Tuesday, December 29, 2015

A Slave Named Alexander

A few months ago I was at my local Family History Center looking through several reels of microfilm I had ordered. I was searching for additional documentation for several marriages in Bedford County, Virginia, and one death in Amherst County, Virginia. I was hoping the death registration information would include the parents' names of my great great grandfather, Powhatan Perrow Jennings, adding yet another piece of proof to my Daughters of the American Revolution application. That column was blank on the entry in the register of his death. So I might have walked away with nothing had I had not looked at every page on the reel.

There in the early section of the register for the year 1857, I found this entry:

Amherst
page 68

28
Name in full: Alexander
White:
Colored / free:
Colored / slave: 28*
Name of the owner of slave: P. P. Jennings
Sex / male: 14**
Sex / female:
Date of death: October 23
Place of death: Amherst
Name of disease or cause of death: Typhoid fever
Age / years: 12
Age / months:
Age / days:

* This column was a cumulative count by race for the year.
** This column was a cumulative count by sex for the year.

Of the tenth deaths recorded on 23 October 1857, four died of typhoid fever -- all slaves.

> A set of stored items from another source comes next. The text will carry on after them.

-- pv_equiv track=rewrite | github.com/McDuuck/Mooc-python | osa05/sudoku_tarkistin.py | nelio_oikein
-- ===== SOURCE A (Python) =====
-- def nelio_oikein(sudoku: list, rivi: int, sarake: int):
--     n2 = 0
--     n3 = sarake
--     lista = []
--     while n2 < 3:
--         n1 = sudoku[rivi][n3]
--         if n1 != 0:
--             lista.append(n1)
--         n3 += 1
--         n2 += 1
--     n3 = sarake
--     n2 = 0
--     while n2 < 3:
--         n1 = sudoku[rivi+1][n3]
--         if n1 != 0:
--             lista.append(n1)
--         n3 += 1
--         n2 += 1
--     n3 = sarake
--     n2 = 0
--     while n2 < 3:
--         n1 = sudoku[rivi+2][n3]
--         if n1 != 0:
--             lista.append(n1)
--         n3 += 1
--         n2 += 1
--
--     if len(lista) == len(set(lista)):
--         return True
--     else:
--         return False
-- ===== SOURCE B (Python) =====
-- def nelio_oikein(sudoku: list, rivi: int, sarake: int):
--     vals = sorted(sudoku[rivi + i][sarake + j]
--                   for i in range(3) for j in range(3)
--                   if sudoku[rivi + i][sarake + j] != 0)
--     return all(a < b for a, b in zip(vals, vals[1:]))
-- ===== Notes on version B (the rewrite author's own statement) =====
-- stated objective: alternative
-- what changed: Replaces the three copy-pasted collect-into-list loops plus len(list)==len(set) cardinality comparison with sort-then-scan duplicate detection: collect the nonzero block values in one comprehension, sort them, and check the sorted sequence is strictly increasing over adjacent pairs.
import Mathlib
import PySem

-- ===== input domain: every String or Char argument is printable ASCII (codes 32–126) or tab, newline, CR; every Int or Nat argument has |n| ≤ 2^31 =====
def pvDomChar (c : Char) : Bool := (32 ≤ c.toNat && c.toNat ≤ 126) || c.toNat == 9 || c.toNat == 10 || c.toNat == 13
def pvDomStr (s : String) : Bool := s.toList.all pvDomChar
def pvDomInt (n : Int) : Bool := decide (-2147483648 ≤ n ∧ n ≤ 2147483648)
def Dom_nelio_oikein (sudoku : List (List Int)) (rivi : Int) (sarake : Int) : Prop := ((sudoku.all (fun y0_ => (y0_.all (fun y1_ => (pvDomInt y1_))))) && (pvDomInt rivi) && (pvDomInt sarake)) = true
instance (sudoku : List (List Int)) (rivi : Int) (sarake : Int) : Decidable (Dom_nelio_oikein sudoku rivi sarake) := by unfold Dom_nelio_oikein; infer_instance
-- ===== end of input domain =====

-- B replaces A's three collect loops + len(list)==len(set) test with sort-then-scan
-- duplicate detection: sort the nonzero block values, check strict increase of adjacent pairs.


-- shared indexing helper: sudoku[r][c] with Python index semantics, total form
-- (defaults only reachable outside Pre_, where nothing is claimed)
def pvCell (sudoku : List (List Int)) (r c : Int) : Int :=
  PySem.List.pyGetD (PySem.List.pyGetD sudoku r []) c 0

-- ===== PORT A =====
-- one 'while n2 < 3' pass of A: appends the nonzero values of row r, cols sarake..sarake+2
def aPass (sudoku : List (List Int)) (r sarake : Int) (lista : List Int) : List Int :=
  (PySem.List.pyRange 0 3 1).foldl
    (fun acc n2 => let n1 := pvCell sudoku r (sarake + n2); if n1 ≠ 0 then acc ++ [n1] else acc)
    lista

def nelio_oikein (sudoku : List (List Int)) (rivi : Int) (sarake : Int) : Bool :=
  let l1 := aPass sudoku rivi sarake []
  let l2 := aPass sudoku (rivi + 1) sarake l1
  let lista := aPass sudoku (rivi + 2) sarake l2
  if lista.length = (PySem.Set.ofList lista).length then true else false

-- ===== PORT B =====
-- the comprehension: nonzero values of the nine cells, row-major
def bVals (sudoku : List (List Int)) (rivi sarake : Int) : List Int :=
  (PySem.List.pyRange 0 3 1).flatMap (fun i =>
    (PySem.List.pyRange 0 3 1).flatMap (fun j =>
      if pvCell sudoku (rivi + i) (sarake + j) ≠ 0
      then [pvCell sudoku (rivi + i) (sarake + j)] else []))

def nelio_oikein_alt (sudoku : List (List Int)) (rivi : Int) (sarake : Int) : Bool :=
  let vals := PySem.List.sorted (bVals sudoku rivi sarake) (fun x => x) false
  (vals.zip (vals.drop 1)).all (fun p => decide (p.1 < p.2))

-- ===== PRECONDITION & SPEC =====
-- Pre_ excludes exactly the inputs on which A raises IndexError: some of the nine
-- accesses sudoku[rivi+i][sarake+j] (Python index semantics) is out of range.
def Pre_nelio_oikein (sudoku : List (List Int)) (rivi : Int) (sarake : Int) : Prop :=
  ∀ i ∈ ([0, 1, 2] : List Int),
    PySem.Raise.InRange sudoku.length (rivi + i) ∧
    ∀ j ∈ ([0, 1, 2] : List Int),
      PySem.Raise.InRange (PySem.List.pyGetD sudoku (rivi + i) []).length (sarake + j)
instance (sudoku : List (List Int)) (rivi : Int) (sarake : Int) : Decidable (Pre_nelio_oikein sudoku rivi sarake) := by unfold Pre_nelio_oikein; infer_instance

def pvWitness_nelio_oikein : List (List Int) × Int × Int :=
  ([[1, 2, 3], [4, 5, 6], [7, 8, 0]], 0, 0)

def Spec_nelio_oikein (sudoku : List (List Int)) (rivi : Int) (sarake : Int) (out : Bool) : Prop := out = nelio_oikein_alt sudoku rivi sarake
instance (sudoku : List (List Int)) (rivi : Int) (sarake : Int) (out : Bool) : Decidable (Spec_nelio_oikein sudoku rivi sarake out) := by unfold Spec_nelio_oikein; infer_instance

-- ===== CLAIM (what is proved, stated in full; the proofs are below) =====
def Claim_equal_nelio_oikein : Prop := ∀ (sudoku : List (List Int)) (rivi : Int) (sarake : Int), Dom_nelio_oikein sudoku rivi sarake → Pre_nelio_oikein sudoku rivi sarake → Spec_nelio_oikein sudoku rivi sarake (nelio_oikein sudoku rivi sarake)

-- ===== LEMMAS AND PROOFS =====

theorem pvRange013 : PySem.List.pyRange 0 3 1 = [0, 1, 2] := by decide

theorem nodup_app_single (L : List Int) (x : Int) : (L ++ [x]).Nodup ↔ L.Nodup ∧ x ∉ L := by
  constructor
  · intro h
    rw [List.nodup_append] at h
    exact ⟨h.1, fun hm => by simpa using h.2.2 x hm⟩
  · intro ⟨h1, h2⟩
    rw [List.nodup_append]
    exact ⟨h1, by simp, by intro a ha b hb; simp at hb; subst hb; exact fun he => h2 (he ▸ ha)⟩

-- A's Python len(lista) == len(set(lista)) test decides Nodup
theorem ofList_length_iff_nodup (L : List Int) :
    (L.length = (PySem.Set.ofList L).length) ↔ L.Nodup := by
  induction L using List.reverseRecOn with
  | nil => simp
  | append_singleton L x ih =>
      have hfold : PySem.Set.ofList (L ++ [x]) = PySem.Set.add (PySem.Set.ofList L) x := by
        simp [PySem.Set.ofList_eq_foldl, List.foldl_append]
      have hle := PySem.Set.length_ofList_le (xs := L)
      rw [nodup_app_single]
      by_cases hx : x ∈ L
      · have hmem : x ∈ PySem.Set.ofList L := (PySem.Set.mem_ofList L x).2 hx
        have hadd : PySem.Set.add (PySem.Set.ofList L) x = PySem.Set.ofList L := by
          simp [PySem.Set.add, hmem]
        rw [hfold, hadd]
        simp only [List.length_append, List.length_singleton]
        constructor
        · intro h; omega
        · intro h; exact absurd hx h.2
      · have hmem : x ∉ PySem.Set.ofList L := fun h => hx ((PySem.Set.mem_ofList L x).1 h)
        have hadd : PySem.Set.add (PySem.Set.ofList L) x = PySem.Set.ofList L ++ [x] := by
          simp [PySem.Set.add, hmem]
        rw [hfold, hadd]
        simp only [List.length_append, List.length_singleton]
        constructor
        · intro h; exact ⟨ih.1 (by omega), hx⟩
        · intro h; have := ih.2 h.1; omega

theorem aPass_eq (sudoku : List (List Int)) (r s : Int) (lista : List Int) :
    aPass sudoku r s lista =
      lista ++ ([pvCell sudoku r (s + 0), pvCell sudoku r (s + 1),
        pvCell sudoku r (s + 2)].filter (fun v => v ≠ 0)) := by
  simp only [aPass, pvRange013, List.foldl_cons, List.foldl_nil, List.filter_cons,
    List.filter_nil]
  split_ifs <;> simp_all

-- B's adjacent-pair scan decides Chain' (<)
theorem allZip_eq_ischain (s : List Int) :
    ((s.zip (s.drop 1)).all (fun p => decide (p.1 < p.2))) = decide (List.IsChain (· < ·) s) := by
  induction s with
  | nil => decide
  | cons a t ih =>
      cases t with
      | nil => simp
      | cons b u =>
          have h := ih
          simp only [List.drop_one, List.tail_cons, List.zip_cons_cons, List.all_cons,
            List.isChain_cons_cons] at *
          rw [h]
          by_cases hab : a < b <;> simp [hab]

-- on a ≤-sorted list, strict adjacent increase ⟺ Nodup
theorem ischain_lt_iff_nodup (s : List Int) (hs : s.Pairwise (· ≤ ·)) :
    List.IsChain (· < ·) s ↔ s.Nodup := by
  rw [List.isChain_iff_pairwise]
  constructor
  · intro h; exact h.imp (fun hab => ne_of_lt hab)
  · intro h
    exact (hs.and h).imp (fun hab => lt_of_le_of_ne hab.1 hab.2)

-- B computes decide L.Nodup for its collected list L
theorem alt_eq_nodup (sudoku : List (List Int)) (rivi sarake : Int) :
    nelio_oikein_alt sudoku rivi sarake = decide (bVals sudoku rivi sarake).Nodup := by
  unfold nelio_oikein_alt
  rw [allZip_eq_ischain]
  have hperm := PySem.List.sorted_perm (xs := bVals sudoku rivi sarake)
    (key := fun x : Int => x) (rev := false)
  have hpw := PySem.List.sorted_pairwise (xs := bVals sudoku rivi sarake)
    (key := fun x : Int => x)
  simp only [ischain_lt_iff_nodup _ hpw, hperm.nodup_iff]

theorem filter3 (a b c : Int) :
    [a, b, c].filter (fun v => v ≠ 0) =
      (if a ≠ 0 then [a] else []) ++ (if b ≠ 0 then [b] else []) ++
        (if c ≠ 0 then [c] else []) := by
  split_ifs <;> simp_all

-- ===== VERDICT (by name: the statement is the Claim_ definition above) =====
theorem nelio_oikein_spec : Claim_equal_nelio_oikein := by
  intro sudoku rivi sarake _ _
  unfold Spec_nelio_oikein nelio_oikein
  rw [alt_eq_nodup]
  have key : ∀ L : List Int,
      (if L.length = (PySem.Set.ofList L).length then true else false) = decide L.Nodup := by
    intro L
    by_cases h : L.length = (PySem.Set.ofList L).length
    · simp [h, (ofList_length_iff_nodup L).1 h]
    · have hn : ¬ L.Nodup := fun hn => h ((ofList_length_iff_nodup L).2 hn)
      simp [h, hn]
  rw [show (have l1 := aPass sudoku rivi sarake [];
      have l2 := aPass sudoku (rivi + 1) sarake l1;
      have lista := aPass sudoku (rivi + 2) sarake l2;
      if lista.length = List.length (PySem.Set.ofList lista) then true else false)
      = decide ((aPass sudoku (rivi + 2) sarake (aPass sudoku (rivi + 1) sarake
          (aPass sudoku rivi sarake []))).Nodup) from key _]
  congr 1
  rw [aPass_eq, aPass_eq, aPass_eq, filter3, filter3, filter3]
  simp only [bVals, pvRange013, List.flatMap_cons, List.flatMap_nil, List.append_nil,
    List.nil_append, List.append_assoc, add_zero]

Amherst County Register of Death entry for Alexander, the 12-year-old slave
owned by Powhatan Perrow Jennings; image courtesy of the Family History
Library

I was not surprised to learn Powhatan owned at least one slave as he owned and farmed a 200-acre piece of property and 15 acres were in tobacco in 1850. Tobacco was a very labor-intensive crop to grow and harvest; it was the cash crop in Virginia at the time and for years before and after.

No, what surprised me was seeing slave names on the same register page as their owners. The few of us in the Family History Center that morning puzzled over this for quite some time. If slaves were property, why were their deaths treated in such a fashion, especially as the right to own slaves was hardening in the South at that very time? We all thought if any record of a slave death was made, it was done in the owner's property records.

The FamilySearch catalog provided the answer:

"Register gives full name of the deceased, race, sex, death date, place of death, cause of death, age, parents' names, birthplace, occupation, name of spouse, and sources of occupation. Between 1853 and 1863, the name of the slave owner was also given. Information is not always complete."

And so, I am releasing the name of Alexander, a 12-year-old slave owned by Powhatan Perrow Jennings, who died of typhoid fever on 23 October 1857. In another eight years he would have been a free 20-year-old man with nearly his entire life in front of him.

_______________
Slave Name Roll Project

If you have ancestors who died in Virginia between 1853 and 1863, I encourage you to request the microfilm from the Family Search Library and look at the source document. You may have an opportunity to add too the Slave Name Roll Project and that would be a wonderful way to collaborate and share your research...Just a thought.